-- pv_equiv track=rewrite | github.com/guaardvark/guaardvark | backend/utils/bulk_csv_generator.py | create_data_center_topics
-- ===== SOURCE A (Python) =====
-- from typing import Dict, List, Optional, Tuple, Any
--
-- def create_data_center_topics(count: int = 100) -> List[str]:
--     """Generate data center related topics for Imperial Data Center"""
--     base_topics = [
--         "Data Center Site Selection Legal Requirements",
--         "Construction Permits for Data Center Development",
--         "Data Center Financing Legal Structures",
--         "Regulatory Compliance for Data Center Operations",
--         "Data Center Real Estate Due Diligence",
--         "Environmental Impact Assessment for Data Centers",
--         "Data Center Lease Agreement Negotiations",
--         "Zoning Laws for Data Center Construction",
--         "Data Center Security Compliance Requirements",
--         "Power Purchase Agreements for Data Centers",
--         "Data Center Tax Incentives and Legal Benefits",
--         "Intellectual Property Protection in Data Centers",
--         "Data Center Acquisition Legal Framework",
--         "Cross-Border Data Center Legal Considerations",
--         "Data Center Insurance and Liability Coverage",
--         "Energy Efficiency Legal Requirements for Data Centers",
--         "Data Center Employment Law Compliance",
--         "Telecommunications Licensing for Data Centers",
--         "Data Center Emergency Response Legal Planning",
--         "GDPR Compliance for Data Center Operations"
--     ]
--
--     # Expand the list to reach the desired count
--     topics = []
--     while len(topics) < count:
--         for base_topic in base_topics:
--             if len(topics) >= count:
--                 break
--
--             # Add variations
--             variations = [
--                 base_topic,
--                 f"{base_topic} Best Practices",
--                 f"{base_topic} Checklist",
--                 f"{base_topic} Guide",
--                 f"{base_topic} Requirements"
--             ]
--
--             for variation in variations:
--                 if len(topics) < count:
--                     topics.append(variation)
--
--     return topics[:count]
-- ===== SOURCE B (Python) =====
-- def create_data_center_topics(count: int = 100) -> list:
--     """Generate data center related topics for Imperial Data Center"""
--     base_topics = [
--         "Data Center Site Selection Legal Requirements",
--         "Construction Permits for Data Center Development",
--         "Data Center Financing Legal Structures",
--         "Regulatory Compliance for Data Center Operations",
--         "Data Center Real Estate Due Diligence",
--         "Environmental Impact Assessment for Data Centers",
--         "Data Center Lease Agreement Negotiations",
--         "Zoning Laws for Data Center Construction",
--         "Data Center Security Compliance Requirements",
--         "Power Purchase Agreements for Data Centers",
--         "Data Center Tax Incentives and Legal Benefits",
--         "Intellectual Property Protection in Data Centers",
--         "Data Center Acquisition Legal Framework",
--         "Cross-Border Data Center Legal Considerations",
--         "Data Center Insurance and Liability Coverage",
--         "Energy Efficiency Legal Requirements for Data Centers",
--         "Data Center Employment Law Compliance",
--         "Telecommunications Licensing for Data Centers",
--         "Data Center Emergency Response Legal Planning",
--         "GDPR Compliance for Data Center Operations"
--     ]
--     suffixes = ["", " Best Practices", " Checklist", " Guide", " Requirements"]
--     # Closed-form random access: the i-th topic is determined by index arithmetic
--     # alone (no accumulator, no tiling, no length checks): the suffix cycles with
--     # period 5 and the base topic advances every 5 items, cycling through the 20
--     # bases.
--     return [base_topics[(i // 5) % 20] + suffixes[i % 5] for i in range(count)]
-- ===== Notes on version B (the rewrite author's own statement) =====
-- stated objective: simpler
-- what changed: Replaces A's stateful sequential generation (nested while/for/for appending with per-append length checks until the list is long enough) by a closed-form index formula: the i-th topic is computed independently as base_topics[(i//5)%20] + suffixes[i%5], with no accumulator, no break conditions and no final slice.
import Mathlib
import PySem

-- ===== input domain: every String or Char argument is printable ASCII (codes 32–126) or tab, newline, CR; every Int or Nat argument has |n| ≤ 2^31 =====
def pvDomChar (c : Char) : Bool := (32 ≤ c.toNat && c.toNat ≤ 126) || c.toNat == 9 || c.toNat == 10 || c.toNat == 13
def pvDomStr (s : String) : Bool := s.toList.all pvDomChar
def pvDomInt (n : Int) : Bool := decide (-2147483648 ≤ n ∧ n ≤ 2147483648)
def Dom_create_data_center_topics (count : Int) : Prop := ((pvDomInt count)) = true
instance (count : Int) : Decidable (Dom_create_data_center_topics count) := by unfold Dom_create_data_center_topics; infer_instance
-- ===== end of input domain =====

════

▸ What you will do: What lines in the data include the string "pvDomInt"? Copy each one.

▸ Reply to the exercise:
def pvDomInt (n : Int) : Bool := decide (-2147483648 ≤ n ∧ n ≤ 2147483648)
def Dom_create_data_center_topics (count : Int) : Prop := ((pvDomInt count)) = true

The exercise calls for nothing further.